[Dataset extract — start]

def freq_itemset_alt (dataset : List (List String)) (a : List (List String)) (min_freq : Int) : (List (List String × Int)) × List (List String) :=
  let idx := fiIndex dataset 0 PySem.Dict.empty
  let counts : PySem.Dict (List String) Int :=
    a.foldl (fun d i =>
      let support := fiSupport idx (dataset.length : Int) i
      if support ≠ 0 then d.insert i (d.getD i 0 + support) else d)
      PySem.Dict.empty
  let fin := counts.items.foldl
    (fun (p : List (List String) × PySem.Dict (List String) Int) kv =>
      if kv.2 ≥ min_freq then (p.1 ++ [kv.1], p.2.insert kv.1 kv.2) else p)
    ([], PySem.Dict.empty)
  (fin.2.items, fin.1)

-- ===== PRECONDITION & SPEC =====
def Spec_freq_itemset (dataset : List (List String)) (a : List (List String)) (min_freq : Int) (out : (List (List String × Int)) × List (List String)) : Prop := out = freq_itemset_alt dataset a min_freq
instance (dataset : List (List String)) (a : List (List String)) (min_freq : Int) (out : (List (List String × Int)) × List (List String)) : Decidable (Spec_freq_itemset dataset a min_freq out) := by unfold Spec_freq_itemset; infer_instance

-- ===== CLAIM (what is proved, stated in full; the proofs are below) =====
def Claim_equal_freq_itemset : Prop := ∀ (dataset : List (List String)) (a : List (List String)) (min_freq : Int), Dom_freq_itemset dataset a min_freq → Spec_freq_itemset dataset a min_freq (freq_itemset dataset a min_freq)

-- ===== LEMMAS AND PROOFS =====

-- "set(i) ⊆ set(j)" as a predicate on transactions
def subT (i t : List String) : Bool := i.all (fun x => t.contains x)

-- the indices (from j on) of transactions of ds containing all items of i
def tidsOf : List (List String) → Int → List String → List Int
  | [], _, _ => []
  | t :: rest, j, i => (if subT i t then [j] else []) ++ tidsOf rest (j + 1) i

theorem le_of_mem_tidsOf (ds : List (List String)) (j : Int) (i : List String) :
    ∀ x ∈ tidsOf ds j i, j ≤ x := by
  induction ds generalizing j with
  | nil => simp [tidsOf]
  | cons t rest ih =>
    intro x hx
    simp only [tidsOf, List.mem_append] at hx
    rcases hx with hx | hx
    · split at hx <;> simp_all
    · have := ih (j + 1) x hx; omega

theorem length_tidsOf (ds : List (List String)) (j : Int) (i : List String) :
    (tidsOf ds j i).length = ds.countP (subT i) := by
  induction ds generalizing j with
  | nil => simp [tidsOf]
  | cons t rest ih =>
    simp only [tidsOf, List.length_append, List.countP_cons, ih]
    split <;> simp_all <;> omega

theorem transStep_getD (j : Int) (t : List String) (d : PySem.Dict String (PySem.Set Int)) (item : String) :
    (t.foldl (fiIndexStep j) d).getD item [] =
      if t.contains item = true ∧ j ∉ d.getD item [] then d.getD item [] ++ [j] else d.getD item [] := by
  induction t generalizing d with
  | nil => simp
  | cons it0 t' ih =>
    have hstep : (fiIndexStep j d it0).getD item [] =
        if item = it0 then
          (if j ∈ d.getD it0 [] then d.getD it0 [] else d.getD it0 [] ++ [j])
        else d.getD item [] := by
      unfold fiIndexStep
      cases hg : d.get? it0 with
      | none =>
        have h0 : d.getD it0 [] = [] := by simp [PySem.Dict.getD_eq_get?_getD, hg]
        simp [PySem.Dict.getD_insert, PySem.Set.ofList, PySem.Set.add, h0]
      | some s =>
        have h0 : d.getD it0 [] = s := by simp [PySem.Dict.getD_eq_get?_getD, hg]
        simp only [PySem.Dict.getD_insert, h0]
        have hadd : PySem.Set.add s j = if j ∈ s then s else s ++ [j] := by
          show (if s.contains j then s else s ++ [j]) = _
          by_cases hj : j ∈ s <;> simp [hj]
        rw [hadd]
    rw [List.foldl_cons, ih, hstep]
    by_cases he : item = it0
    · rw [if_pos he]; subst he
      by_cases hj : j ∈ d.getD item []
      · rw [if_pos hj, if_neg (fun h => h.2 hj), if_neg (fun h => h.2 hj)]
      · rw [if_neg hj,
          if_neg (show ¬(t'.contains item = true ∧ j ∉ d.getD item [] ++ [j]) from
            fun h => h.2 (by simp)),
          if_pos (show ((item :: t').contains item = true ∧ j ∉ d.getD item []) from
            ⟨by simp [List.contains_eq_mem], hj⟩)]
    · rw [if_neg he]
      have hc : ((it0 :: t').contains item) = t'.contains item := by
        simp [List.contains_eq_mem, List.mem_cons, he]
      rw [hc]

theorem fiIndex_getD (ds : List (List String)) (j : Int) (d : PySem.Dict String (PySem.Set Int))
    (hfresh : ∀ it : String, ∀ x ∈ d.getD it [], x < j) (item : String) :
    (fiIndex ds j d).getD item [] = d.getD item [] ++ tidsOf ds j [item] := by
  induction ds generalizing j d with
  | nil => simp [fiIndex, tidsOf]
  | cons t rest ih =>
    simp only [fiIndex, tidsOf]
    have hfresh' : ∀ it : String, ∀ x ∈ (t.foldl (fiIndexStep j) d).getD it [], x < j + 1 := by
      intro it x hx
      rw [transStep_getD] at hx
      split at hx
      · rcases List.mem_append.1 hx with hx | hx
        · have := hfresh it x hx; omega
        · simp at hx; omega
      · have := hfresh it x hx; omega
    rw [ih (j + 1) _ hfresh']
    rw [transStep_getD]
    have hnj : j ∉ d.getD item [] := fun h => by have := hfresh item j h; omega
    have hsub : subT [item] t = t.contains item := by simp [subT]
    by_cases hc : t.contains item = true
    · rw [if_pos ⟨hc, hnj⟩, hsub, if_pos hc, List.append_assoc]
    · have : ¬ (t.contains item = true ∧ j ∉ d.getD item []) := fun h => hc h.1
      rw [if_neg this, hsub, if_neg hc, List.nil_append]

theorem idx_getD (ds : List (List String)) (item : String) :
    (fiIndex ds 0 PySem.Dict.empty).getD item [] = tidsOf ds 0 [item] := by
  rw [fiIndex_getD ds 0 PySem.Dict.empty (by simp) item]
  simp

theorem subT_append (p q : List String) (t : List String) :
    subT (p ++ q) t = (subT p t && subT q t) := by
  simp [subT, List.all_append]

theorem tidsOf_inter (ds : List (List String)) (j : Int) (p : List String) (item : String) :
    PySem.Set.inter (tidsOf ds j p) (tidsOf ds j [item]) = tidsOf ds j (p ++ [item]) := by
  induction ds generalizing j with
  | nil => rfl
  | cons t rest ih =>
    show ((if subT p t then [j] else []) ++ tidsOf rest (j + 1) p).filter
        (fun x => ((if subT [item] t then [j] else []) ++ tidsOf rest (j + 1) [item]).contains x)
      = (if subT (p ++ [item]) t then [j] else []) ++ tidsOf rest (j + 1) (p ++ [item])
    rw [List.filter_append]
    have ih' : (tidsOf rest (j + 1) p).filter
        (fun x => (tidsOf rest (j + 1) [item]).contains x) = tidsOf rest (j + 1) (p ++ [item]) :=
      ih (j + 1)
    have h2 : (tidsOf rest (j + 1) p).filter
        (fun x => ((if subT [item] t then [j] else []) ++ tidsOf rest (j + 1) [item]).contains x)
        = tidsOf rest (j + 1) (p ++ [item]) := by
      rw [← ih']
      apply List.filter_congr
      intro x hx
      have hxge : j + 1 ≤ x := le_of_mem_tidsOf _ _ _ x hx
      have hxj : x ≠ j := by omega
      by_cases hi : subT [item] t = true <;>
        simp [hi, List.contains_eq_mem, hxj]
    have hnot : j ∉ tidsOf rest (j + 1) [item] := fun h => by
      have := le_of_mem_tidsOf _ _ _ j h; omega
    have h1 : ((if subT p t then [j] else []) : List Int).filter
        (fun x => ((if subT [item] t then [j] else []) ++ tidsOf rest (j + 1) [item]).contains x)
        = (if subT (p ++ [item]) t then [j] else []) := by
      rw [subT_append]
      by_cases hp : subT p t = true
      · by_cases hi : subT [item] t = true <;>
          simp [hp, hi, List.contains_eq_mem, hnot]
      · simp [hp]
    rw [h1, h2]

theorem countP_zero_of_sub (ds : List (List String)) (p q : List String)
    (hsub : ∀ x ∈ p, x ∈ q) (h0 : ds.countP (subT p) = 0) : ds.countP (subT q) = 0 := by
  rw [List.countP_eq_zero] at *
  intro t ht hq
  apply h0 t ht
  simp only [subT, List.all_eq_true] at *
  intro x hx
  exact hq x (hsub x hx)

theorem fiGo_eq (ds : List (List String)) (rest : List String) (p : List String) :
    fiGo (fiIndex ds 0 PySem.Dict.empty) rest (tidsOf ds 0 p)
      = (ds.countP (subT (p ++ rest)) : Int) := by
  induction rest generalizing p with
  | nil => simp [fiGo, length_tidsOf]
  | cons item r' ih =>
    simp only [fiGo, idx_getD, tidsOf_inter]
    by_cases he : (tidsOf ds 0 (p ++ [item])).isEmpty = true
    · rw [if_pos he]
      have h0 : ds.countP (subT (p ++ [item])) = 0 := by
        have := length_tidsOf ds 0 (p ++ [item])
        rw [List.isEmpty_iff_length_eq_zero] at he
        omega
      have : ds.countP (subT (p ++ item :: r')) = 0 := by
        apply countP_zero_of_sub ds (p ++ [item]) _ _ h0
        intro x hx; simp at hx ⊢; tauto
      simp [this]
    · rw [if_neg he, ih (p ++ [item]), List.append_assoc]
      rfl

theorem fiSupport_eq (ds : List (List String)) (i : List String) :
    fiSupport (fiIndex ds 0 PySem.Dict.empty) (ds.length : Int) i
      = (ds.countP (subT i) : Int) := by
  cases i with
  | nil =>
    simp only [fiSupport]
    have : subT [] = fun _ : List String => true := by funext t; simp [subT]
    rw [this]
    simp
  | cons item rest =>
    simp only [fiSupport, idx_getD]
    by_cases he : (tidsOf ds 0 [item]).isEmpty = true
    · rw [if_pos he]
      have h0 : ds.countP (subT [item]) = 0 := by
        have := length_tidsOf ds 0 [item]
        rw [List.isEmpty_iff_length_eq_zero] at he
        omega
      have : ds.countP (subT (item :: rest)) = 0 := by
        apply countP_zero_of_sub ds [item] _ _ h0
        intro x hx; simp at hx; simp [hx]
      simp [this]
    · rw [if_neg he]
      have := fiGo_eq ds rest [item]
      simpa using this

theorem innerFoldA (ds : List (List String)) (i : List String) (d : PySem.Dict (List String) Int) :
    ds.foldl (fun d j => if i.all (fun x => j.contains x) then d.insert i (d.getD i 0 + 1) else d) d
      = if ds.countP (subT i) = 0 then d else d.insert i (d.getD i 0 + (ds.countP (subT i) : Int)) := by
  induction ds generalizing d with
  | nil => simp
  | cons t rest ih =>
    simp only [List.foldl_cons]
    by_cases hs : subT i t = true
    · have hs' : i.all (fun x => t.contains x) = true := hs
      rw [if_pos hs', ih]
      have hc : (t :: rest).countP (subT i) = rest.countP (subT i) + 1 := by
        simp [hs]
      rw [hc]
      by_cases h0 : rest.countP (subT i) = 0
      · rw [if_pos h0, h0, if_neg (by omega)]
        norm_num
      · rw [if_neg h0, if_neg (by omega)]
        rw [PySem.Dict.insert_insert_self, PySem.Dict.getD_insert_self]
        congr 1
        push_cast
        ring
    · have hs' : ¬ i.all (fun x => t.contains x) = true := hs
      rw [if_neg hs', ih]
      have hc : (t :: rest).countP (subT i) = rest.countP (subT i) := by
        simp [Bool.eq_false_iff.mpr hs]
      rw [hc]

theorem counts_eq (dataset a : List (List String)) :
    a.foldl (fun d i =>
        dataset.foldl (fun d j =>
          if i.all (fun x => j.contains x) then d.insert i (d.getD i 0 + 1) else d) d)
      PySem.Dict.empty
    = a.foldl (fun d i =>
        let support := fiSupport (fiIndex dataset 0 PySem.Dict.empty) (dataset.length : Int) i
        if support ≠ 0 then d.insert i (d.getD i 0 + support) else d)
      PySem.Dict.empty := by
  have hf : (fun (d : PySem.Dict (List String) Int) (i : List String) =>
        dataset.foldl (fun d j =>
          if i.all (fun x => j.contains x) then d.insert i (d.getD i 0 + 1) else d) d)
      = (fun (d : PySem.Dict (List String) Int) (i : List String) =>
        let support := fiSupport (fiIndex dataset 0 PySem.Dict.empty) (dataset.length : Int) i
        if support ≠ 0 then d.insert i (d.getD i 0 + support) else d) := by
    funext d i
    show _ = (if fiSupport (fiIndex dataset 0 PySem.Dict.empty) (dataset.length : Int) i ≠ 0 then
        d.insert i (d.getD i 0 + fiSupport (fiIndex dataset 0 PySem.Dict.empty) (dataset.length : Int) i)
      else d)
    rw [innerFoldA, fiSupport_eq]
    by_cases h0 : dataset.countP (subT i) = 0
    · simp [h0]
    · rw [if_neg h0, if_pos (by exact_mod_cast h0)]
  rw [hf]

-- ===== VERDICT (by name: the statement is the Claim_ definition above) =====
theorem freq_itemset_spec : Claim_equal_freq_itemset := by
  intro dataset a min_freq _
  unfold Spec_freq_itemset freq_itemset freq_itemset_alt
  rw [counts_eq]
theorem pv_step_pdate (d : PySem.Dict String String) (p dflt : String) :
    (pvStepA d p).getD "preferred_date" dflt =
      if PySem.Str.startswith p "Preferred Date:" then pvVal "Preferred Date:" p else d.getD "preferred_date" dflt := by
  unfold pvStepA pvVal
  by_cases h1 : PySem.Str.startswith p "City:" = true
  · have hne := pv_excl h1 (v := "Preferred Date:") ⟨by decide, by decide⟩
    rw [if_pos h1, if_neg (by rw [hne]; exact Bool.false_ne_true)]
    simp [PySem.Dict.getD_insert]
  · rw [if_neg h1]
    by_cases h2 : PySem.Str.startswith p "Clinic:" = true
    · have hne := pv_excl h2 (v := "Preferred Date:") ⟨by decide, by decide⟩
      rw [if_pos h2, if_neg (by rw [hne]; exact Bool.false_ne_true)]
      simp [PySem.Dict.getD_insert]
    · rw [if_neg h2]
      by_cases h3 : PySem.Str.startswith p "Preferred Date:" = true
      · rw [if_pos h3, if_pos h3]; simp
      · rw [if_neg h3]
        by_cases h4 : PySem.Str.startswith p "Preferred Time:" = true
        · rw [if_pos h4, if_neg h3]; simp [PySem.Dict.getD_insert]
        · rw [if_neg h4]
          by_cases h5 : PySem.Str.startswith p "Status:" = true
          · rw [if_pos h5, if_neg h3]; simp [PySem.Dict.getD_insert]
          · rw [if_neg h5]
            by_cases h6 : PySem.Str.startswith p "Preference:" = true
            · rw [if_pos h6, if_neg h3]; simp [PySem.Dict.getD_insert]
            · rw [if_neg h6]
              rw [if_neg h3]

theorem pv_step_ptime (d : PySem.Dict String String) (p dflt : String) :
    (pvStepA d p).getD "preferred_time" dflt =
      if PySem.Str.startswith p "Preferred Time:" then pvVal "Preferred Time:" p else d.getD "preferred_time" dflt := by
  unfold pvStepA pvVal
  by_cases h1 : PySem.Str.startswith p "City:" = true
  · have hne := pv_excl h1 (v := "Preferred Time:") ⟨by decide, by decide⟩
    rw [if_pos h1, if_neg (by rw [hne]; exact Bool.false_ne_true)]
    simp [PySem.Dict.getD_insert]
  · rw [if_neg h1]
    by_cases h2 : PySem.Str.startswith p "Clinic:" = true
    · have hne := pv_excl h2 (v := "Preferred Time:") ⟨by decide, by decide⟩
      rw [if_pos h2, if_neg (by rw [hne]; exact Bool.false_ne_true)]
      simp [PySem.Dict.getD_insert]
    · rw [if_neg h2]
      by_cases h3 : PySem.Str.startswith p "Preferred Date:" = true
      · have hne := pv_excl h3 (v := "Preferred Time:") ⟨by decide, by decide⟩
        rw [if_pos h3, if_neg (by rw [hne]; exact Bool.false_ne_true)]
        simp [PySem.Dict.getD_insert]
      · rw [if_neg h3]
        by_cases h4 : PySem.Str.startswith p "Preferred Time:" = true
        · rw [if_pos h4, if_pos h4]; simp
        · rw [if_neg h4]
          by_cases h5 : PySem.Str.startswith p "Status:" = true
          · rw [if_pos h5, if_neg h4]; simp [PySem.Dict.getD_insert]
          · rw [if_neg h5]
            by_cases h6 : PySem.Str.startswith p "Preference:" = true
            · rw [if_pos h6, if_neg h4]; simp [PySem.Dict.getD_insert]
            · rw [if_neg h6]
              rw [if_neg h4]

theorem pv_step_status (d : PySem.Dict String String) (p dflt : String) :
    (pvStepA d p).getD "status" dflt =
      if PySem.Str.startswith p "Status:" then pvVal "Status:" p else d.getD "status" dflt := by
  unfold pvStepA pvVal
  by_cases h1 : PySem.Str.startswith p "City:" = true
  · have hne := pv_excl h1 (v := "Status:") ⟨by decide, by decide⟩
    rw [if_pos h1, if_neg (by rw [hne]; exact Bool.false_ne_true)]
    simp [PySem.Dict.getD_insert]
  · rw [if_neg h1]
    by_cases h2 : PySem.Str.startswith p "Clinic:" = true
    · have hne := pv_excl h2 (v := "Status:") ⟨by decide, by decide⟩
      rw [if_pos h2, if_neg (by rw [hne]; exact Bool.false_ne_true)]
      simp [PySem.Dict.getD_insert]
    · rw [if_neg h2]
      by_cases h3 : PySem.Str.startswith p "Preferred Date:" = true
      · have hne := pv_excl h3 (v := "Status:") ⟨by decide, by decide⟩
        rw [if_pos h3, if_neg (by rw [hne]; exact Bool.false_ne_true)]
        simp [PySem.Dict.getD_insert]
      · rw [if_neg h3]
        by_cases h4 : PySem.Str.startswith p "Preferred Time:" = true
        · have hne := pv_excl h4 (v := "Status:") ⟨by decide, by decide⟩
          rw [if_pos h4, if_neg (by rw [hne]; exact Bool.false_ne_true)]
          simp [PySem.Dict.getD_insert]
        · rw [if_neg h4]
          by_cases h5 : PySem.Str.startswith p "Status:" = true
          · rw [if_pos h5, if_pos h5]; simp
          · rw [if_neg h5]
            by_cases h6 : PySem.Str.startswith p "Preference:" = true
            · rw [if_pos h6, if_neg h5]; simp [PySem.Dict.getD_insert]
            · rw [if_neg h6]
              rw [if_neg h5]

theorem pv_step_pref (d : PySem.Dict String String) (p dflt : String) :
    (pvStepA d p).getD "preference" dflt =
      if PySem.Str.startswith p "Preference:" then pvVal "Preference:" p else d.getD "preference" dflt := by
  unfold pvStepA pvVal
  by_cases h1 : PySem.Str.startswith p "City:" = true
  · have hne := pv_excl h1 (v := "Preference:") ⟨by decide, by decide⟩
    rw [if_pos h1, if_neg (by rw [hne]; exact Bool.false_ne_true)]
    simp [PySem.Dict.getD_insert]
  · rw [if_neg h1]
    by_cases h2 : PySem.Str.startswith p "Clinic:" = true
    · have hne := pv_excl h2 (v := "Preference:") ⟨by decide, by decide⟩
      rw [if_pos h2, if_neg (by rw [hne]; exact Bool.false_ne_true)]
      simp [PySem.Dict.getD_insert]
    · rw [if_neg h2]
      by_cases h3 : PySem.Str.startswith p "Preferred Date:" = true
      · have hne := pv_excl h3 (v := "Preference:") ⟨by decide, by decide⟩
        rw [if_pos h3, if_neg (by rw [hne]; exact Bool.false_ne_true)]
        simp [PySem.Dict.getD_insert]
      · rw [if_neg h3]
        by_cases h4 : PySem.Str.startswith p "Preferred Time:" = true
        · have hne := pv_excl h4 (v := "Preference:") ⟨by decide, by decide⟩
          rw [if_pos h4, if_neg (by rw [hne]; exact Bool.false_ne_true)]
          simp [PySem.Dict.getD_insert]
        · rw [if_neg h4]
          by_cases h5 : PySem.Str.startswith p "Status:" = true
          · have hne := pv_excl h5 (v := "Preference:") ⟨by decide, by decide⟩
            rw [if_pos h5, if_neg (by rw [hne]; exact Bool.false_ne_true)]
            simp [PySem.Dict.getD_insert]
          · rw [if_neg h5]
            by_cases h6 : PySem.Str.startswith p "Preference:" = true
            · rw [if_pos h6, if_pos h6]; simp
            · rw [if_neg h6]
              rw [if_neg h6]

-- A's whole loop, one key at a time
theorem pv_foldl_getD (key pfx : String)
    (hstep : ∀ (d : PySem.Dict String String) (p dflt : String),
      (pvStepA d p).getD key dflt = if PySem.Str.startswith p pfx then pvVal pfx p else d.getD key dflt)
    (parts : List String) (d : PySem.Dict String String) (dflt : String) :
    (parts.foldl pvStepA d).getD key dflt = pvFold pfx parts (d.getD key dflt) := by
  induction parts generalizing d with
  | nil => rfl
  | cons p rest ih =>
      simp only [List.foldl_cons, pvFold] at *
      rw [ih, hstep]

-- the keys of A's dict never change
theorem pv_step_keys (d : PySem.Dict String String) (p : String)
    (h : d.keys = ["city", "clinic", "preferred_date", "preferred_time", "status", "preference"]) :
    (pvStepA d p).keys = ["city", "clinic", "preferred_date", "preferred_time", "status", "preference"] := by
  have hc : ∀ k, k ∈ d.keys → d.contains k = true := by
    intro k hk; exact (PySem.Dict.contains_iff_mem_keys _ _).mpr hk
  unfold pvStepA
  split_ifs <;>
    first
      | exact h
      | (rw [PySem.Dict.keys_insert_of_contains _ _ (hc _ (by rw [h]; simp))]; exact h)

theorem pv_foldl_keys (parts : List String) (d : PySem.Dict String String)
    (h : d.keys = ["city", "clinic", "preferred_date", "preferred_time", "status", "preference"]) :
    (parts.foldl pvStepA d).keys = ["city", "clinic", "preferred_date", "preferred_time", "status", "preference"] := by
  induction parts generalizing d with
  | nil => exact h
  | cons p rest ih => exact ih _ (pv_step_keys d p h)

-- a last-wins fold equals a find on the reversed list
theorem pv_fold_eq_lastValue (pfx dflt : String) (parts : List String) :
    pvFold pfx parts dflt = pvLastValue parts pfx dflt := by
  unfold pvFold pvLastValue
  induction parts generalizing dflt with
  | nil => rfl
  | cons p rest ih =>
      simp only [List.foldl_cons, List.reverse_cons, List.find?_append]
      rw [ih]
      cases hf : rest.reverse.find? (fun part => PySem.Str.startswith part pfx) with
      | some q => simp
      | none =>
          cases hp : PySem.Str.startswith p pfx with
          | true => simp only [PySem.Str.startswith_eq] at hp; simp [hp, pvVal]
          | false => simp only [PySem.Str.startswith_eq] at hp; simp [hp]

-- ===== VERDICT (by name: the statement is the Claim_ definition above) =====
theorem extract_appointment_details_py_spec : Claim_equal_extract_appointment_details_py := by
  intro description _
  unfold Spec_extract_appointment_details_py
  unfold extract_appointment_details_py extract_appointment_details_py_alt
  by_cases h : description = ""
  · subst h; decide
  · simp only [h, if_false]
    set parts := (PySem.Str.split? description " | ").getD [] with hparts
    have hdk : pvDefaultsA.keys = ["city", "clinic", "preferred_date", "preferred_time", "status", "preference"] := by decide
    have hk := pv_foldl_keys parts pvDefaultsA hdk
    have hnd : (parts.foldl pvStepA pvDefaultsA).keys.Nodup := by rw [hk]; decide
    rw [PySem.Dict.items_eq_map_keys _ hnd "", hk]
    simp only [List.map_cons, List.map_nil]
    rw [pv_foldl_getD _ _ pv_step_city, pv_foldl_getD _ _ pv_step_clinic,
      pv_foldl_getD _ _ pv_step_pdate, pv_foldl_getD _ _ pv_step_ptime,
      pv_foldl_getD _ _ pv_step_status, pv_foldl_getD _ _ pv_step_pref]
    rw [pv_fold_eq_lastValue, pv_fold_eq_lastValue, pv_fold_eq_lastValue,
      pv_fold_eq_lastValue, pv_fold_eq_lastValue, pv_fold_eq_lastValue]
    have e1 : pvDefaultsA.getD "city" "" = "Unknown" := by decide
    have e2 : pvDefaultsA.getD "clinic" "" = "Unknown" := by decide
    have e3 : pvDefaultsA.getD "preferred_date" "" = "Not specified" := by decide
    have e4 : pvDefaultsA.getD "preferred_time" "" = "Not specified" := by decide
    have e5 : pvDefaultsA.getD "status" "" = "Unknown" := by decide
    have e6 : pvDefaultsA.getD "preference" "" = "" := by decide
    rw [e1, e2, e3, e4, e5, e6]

[Dataset extract — finish]

◆ Instructions for the task:
In the listing above, find the line containing "he]; subst he" and the line containing "have hnj : j". Output them and every line between, exactly, and nothing else.

◆ Result:
    · rw [if_pos he]; subst he
      by_cases hj : j ∈ d.getD item []
      · rw [if_pos hj, if_neg (fun h => h.2 hj), if_neg (fun h => h.2 hj)]
      · rw [if_neg hj,
          if_neg (show ¬(t'.contains item = true ∧ j ∉ d.getD item [] ++ [j]) from
            fun h => h.2 (by simp)),
          if_pos (show ((item :: t').contains item = true ∧ j ∉ d.getD item []) from
            ⟨by simp [List.contains_eq_mem], hj⟩)]
    · rw [if_neg he]
      have hc : ((it0 :: t').contains item) = t'.contains item := by
        simp [List.contains_eq_mem, List.mem_cons, he]
      rw [hc]

theorem fiIndex_getD (ds : List (List String)) (j : Int) (d : PySem.Dict String (PySem.Set Int))
    (hfresh : ∀ it : String, ∀ x ∈ d.getD it [], x < j) (item : String) :
    (fiIndex ds j d).getD item [] = d.getD item [] ++ tidsOf ds j [item] := by
  induction ds generalizing j d with
  | nil => simp [fiIndex, tidsOf]
  | cons t rest ih =>
    simp only [fiIndex, tidsOf]
    have hfresh' : ∀ it : String, ∀ x ∈ (t.foldl (fiIndexStep j) d).getD it [], x < j + 1 := by
      intro it x hx
      rw [transStep_getD] at hx
      split at hx
      · rcases List.mem_append.1 hx with hx | hx
        · have := hfresh it x hx; omega
        · simp at hx; omega
      · have := hfresh it x hx; omega
    rw [ih (j + 1) _ hfresh']
    rw [transStep_getD]
    have hnj : j ∉ d.getD item [] := fun h => by have := hfresh item j h; omega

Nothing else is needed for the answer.